= Dream consciousness =

Dream consciousness is a term defined by the theorist of dreaming science J. Allan Hobson, M.D. as the memory of subjective awareness during sleep.

According to the theory its importance for cognitive science derives from two perspectives. One is the brain basis for consciousness itself and the other is the interpretation of dreams. Knowing the brain basis of consciousness reduces the Hard problem of consciousness in a significant way while the provision of an alternative to psychodynamic dream interpretation frees that subject from the controversy in which it has been immersed for more than a century. These twin advances in the science of dreaming are elaborated in Hobson's books and articles.

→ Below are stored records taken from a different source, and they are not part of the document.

def zad1 (A : List Int) (B : List Int) : Bool :=
  let m : Int := B.length
  let check : List Bool := List.replicate B.length false
  let Bs := quickSortPy B 0 (m - 1)
  let check := A.foldl (markStep Bs m) check
  check.all (fun b => b)

-- ===== PORT B =====
def hasAdjDup : List Int → Bool
  | a :: b :: t => a == b || hasAdjDup (b :: t)
  | _ => false

def tpMerge : List Int → List Int → Bool
  | _, [] => true
  | [], _ :: _ => false
  | a :: sa, b :: sb =>
    if a < b then tpMerge sa (b :: sb)
    else if a == b then tpMerge sa sb
    else false

def zad1_alt (A : List Int) (B : List Int) : Bool :=
  let Bs := PySem.List.sorted B (fun x => x)
  if hasAdjDup Bs then false
  else tpMerge (PySem.List.sorted A (fun x => x)) Bs

-- ===== PRECONDITION & SPEC =====
def Spec_zad1 (A : List Int) (B : List Int) (out : Bool) : Prop := out = zad1_alt A B
instance (A : List Int) (B : List Int) (out : Bool) : Decidable (Spec_zad1 A B out) := by unfold Spec_zad1; infer_instance

-- ===== CLAIM (what is proved, stated in full; the proofs are below) =====
def Claim_equal_zad1 : Prop := ∀ (A : List Int) (B : List Int), Dom_zad1 A B → Spec_zad1 A B (zad1 A B)

-- ===== LEMMAS AND PROOFS =====
theorem lget_append (l : List Int) (a : Int) (t : List Int) :
    lget (l ++ a :: t) (l.length : Int) = a := by
  simp [lget, List.getD_eq_getElem?_getD]

theorem lset_append (l : List Int) (a : Int) (t : List Int) (v : Int) :
    lset (l ++ a :: t) (l.length : Int) v = l ++ v :: t := by
  simp [lset, List.set_append_right _ _ (le_refl l.length)]

theorem lswap_mid (l m r : List Int) (a b : Int) :
    lswap (l ++ a :: m ++ b :: r) (l.length : Int) ((l.length : Int) + 1 + m.length) = l ++ b :: m ++ a :: r := by
  have hj : ((l.length : Int) + 1 + m.length) = ((l ++ a :: m).length : Nat) := by push_cast; simp; ring
  unfold lswap
  have h1 : lget (l ++ a :: m ++ b :: r) (l.length : Int) = a := by
    have := lget_append l a (m ++ b :: r); simpa using this
  have h2 : lget (l ++ a :: m ++ b :: r) ((l.length : Int) + 1 + m.length) = b := by
    rw [hj]
    have := lget_append (l ++ a :: m) b r; simpa using this
  rw [h1, h2]
  have h3 : lset (l ++ a :: m ++ b :: r) (l.length : Int) b = l ++ b :: m ++ b :: r := by
    have := lset_append l a (m ++ b :: r) b; simpa using this
  rw [h3, hj]
  have h4 : lset ((l ++ b :: m) ++ b :: r) (((l ++ b :: m).length : Nat) : Int) a = (l ++ b :: m) ++ a :: r :=
    lset_append (l ++ b :: m) b r a
  have h5 : (l ++ b :: m) ++ b :: r = l ++ b :: m ++ b :: r := by simp
  have h6 : ((l ++ b :: m).length : Int) = ((l ++ a :: m).length : Int) := by simp
  rw [← h5, h6] at h4
  rw [h4]

theorem lswap_self (xs : List Int) (n : Nat) (h : n < xs.length) :
    lswap xs (n : Int) (n : Int) = xs := by
  unfold lswap lget lset
  simp [List.getD_eq_getElem?_getD, List.getElem?_eq_getElem h, List.set_getElem_self]

theorem part_fold (x : Int) : ∀ (rest U big w : List Int),
    ∃ big', big'.Perm (big ++ rest.filter (fun e => !decide (e ≤ x))) ∧
      (PySem.List.pyRange ((U.length + big.length : Nat) : Int) ((U.length + big.length + rest.length : Nat) : Int)).foldl
          (partStep x) (U ++ big ++ rest ++ x :: w, (U.length : Int) - 1)
        = (U ++ rest.filter (fun e => decide (e ≤ x)) ++ big' ++ x :: w,
           ((U.length + (rest.filter (fun e => decide (e ≤ x))).length : Nat) : Int) - 1) := by
  intro rest
  induction rest with
  | nil =>
    intro U big w
    refine ⟨big, by simp, ?_⟩
    rw [PySem.List.pyRange_one_eq_nil (le_of_eq (by simp))]
    simp
  | cons e rest ih =>
    intro U big w
    rw [PySem.List.pyRange_one_cons (by push_cast [List.length_cons]; omega), List.foldl_cons]
    have hget : lget (U ++ big ++ (e :: rest) ++ x :: w) ((U.length + big.length : Nat) : Int) = e := by
      have := lget_append (U ++ big) e (rest ++ x :: w)
      simpa using this
    by_cases he : e ≤ x
    · -- e goes to the small side: swap positions U.length and U.length+big.length
      have hstep : partStep x (U ++ big ++ (e :: rest) ++ x :: w, (U.length : Int) - 1) ((U.length + big.length : Nat) : Int)
          = ((U ++ [e]) ++ (big.tail ++ big.take 1) ++ rest ++ x :: w, ((U ++ [e]).length : Int) - 1) := by
        unfold partStep
        simp only [hget, if_pos he]
        cases big with
        | nil =>
          have h1 : ((U.length : Int) - 1 + 1) = ((U.length : Nat) : Int) := by omega
          have h2 : ((U.length + ([] : List Int).length : Nat) : Int) = ((U.length : Nat) : Int) := by simp
          rw [h1, h2, lswap_self (U ++ [] ++ (e :: rest) ++ x :: w) U.length (by simp)]
          simp only [Prod.mk.injEq]
          refine ⟨by simp, by push_cast; simp; try omega⟩
        | cons b bs =>
          have h1 : ((U.length : Int) - 1 + 1) = (U.length : Int) := by omega
          have harg : U ++ (b :: bs) ++ (e :: rest) ++ x :: w = U ++ b :: bs ++ e :: (rest ++ x :: w) := by simp
          have hidx : ((U.length + (b :: bs).length : Nat) : Int) = (U.length : Int) + 1 + bs.length := by
            push_cast [List.length_cons]; ring
          rw [h1, harg, hidx, lswap_mid U bs (rest ++ x :: w) b e]
          simp only [Prod.mk.injEq]
          refine ⟨by simp, by simp⟩
      rw [hstep]
      obtain ⟨big', hp, heq⟩ := ih (U ++ [e]) (big.tail ++ big.take 1) w
      have hlen2 : ((U ++ [e]).length + (big.tail ++ big.take 1).length : Nat) = U.length + big.length + 1 := by
        cases big <;> simp only [List.length_append, List.length_cons, List.length_nil, List.tail_cons, List.take_succ_cons, List.take_nil, List.tail_nil, List.take_zero] <;> omega
      have hlen3 : (U.length + big.length + 1 + rest.length : Nat) = U.length + big.length + (e :: rest).length := by
        simp only [List.length_cons]; omega
      rw [hlen2] at heq
      rw [hlen3] at heq
      refine ⟨big', ?_, ?_⟩
      · refine hp.trans ?_
        have hf : (e :: rest).filter (fun e => !decide (e ≤ x)) = rest.filter (fun e => !decide (e ≤ x)) := by
          simp [List.filter_cons, he]
        rw [hf]
        refine (List.perm_append_right_iff _).mpr ?_
        cases big with
        | nil => simp
        | cons b bs =>
          have h : (b :: bs).tail ++ (b :: bs).take 1 = bs ++ [b] := by simp
          rw [h]
          simpa using (List.perm_append_comm (l₁ := bs) (l₂ := [b]))
      · have hf : (e :: rest).filter (fun e => decide (e ≤ x)) = e :: rest.filter (fun e => decide (e ≤ x)) := by
          simp [List.filter_cons, he]
        have hr1 : ((U.length + big.length : Nat) : Int) + 1 = (((U.length + big.length + 1 : Nat)) : Int) := by push_cast; ring
        rw [hf, hr1, heq]
        simp only [Prod.mk.injEq]
        refine ⟨by simp, by simp; ring⟩
    · -- e goes to the big side: state unchanged
      have hstep : partStep x (U ++ big ++ (e :: rest) ++ x :: w, (U.length : Int) - 1) ((U.length + big.length : Nat) : Int)
          = (U ++ (big ++ [e]) ++ rest ++ x :: w, (U.length : Int) - 1) := by
        unfold partStep
        simp only [hget, if_neg he]
        simp
      rw [hstep]
      obtain ⟨big', hp, heq⟩ := ih U (big ++ [e]) w
      have hlen2 : (U.length + (big ++ [e]).length : Nat) = U.length + big.length + 1 := by simp only [List.length_append, List.length_cons, List.length_nil]; omega
      have hlen3 : (U.length + big.length + 1 + rest.length : Nat) = U.length + big.length + (e :: rest).length := by
        simp only [List.length_cons]; omega
      rw [hlen2] at heq
      rw [hlen3] at heq
      refine ⟨big', ?_, ?_⟩
      · refine hp.trans ?_
        have hf : (e :: rest).filter (fun e => !decide (e ≤ x)) = e :: rest.filter (fun e => !decide (e ≤ x)) := by
          simp [List.filter_cons, he]
        rw [hf]
        simp
      · have hf : (e :: rest).filter (fun e => decide (e ≤ x)) = rest.filter (fun e => decide (e ≤ x)) := by
          simp [List.filter_cons, he]
        have hr1 : ((U.length + big.length : Nat) : Int) + 1 = (((U.length + big.length + 1 : Nat)) : Int) := by push_cast; ring
        rw [hf, hr1, heq]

The following is a synopsis of the main points on dream consciousness as explained in his works.

== The hard problem ==
The “Hard problem” is defined as the difficulty in specifying how subjective awareness could arise from brain activity. Dream consciousness occurs when the brain is activated during sleep; during REM sleep, that activation is as intense as it is in waking. At the same time, the input-output gates of the brain are actively closed and the chemical balance is shifted from aminergic to cholinergic. The result is an activated, offline, cholinergic brain which, per force rather than perchance, dreams. Waking and dreaming are thus two conscious states whose similarities and differences are now understood.

While acknowledging that this still does not resolve the “hard problem” (of consciousness), in that it fails to specify exactly how and why the activated waking and REM sleeping brain becomes conscious, Hobson suggests that one answer is that the “hard problem” is ill-posed in that it makes a dualistic distinction between brain and mind. An alternative theory is that brain and mind are two physical aspects of a unified system, the brain-mind. His discussion of these philosophical issues is summarized in further detail below.

According to Hobson, dream interpretation has, until recently, relied on theories of symbolic transformations of mental content and the formal approach described here does not disprove previous schemata. It does, however, supply a more neutral cognitive alternative or constitute a new solution to an age-old problem. In Hobson's view, the content of dream consciousness is the integration of recent experience with prior information. That prior information consists of sensorimotor, emotional, and motivational components — many of which can be specified and measured. In keeping with the view that the offline brain is activated in REM sleep, dreaming may be seen as the brain's effort to reformulate its model of the world so as to be a more effective predictor of its future experience.

==Philosophical considerations==
Hobson & Friston (2014) write that the “hard problem” can be seen as a residue of Cartesian dualism, which considers brain and mind to be qualitatively distinct entities. As such it is indeed “hard”, if not impossible, to explain how consciousness could arise from brains. Yet there is no similar difficulty seen in the literature when it comes to integrating consciousness components such as perception, memory and emotion. Hence, Hobson argues, consciousness may thus be no more and no less than the simultaneous combination of all of these components. (Hobson, 2013).

The key move in accepting and advancing this idea is to specify dual aspect monism as the concept best adapted to a new view of the brain-mind has a unified system with two components, one objective (the brain) and one subjective (the mind).

Hobson's theory of the brain in waking, sleeping, and dreaming contends that both the brain and the mind are physical and therefore subject to the same basic rules and regulations as other materials. Being physical, they are necessarily causal one upon the other and the other upon the one. Thus the states of the brain entail the states of the mind and vice versa. While we can imagine (and observe) states of the brain that are not associated with states of the mind, it is not possible to imagine or observe states of the mind that are not associated with states of the brain. For this reason, Hobson argues that a high priority should be accorded to brain science supposing that it will help better understand the mind. This is the principle on which Hobson's brain theory of consciousness and formal approach to dream interpretation is based.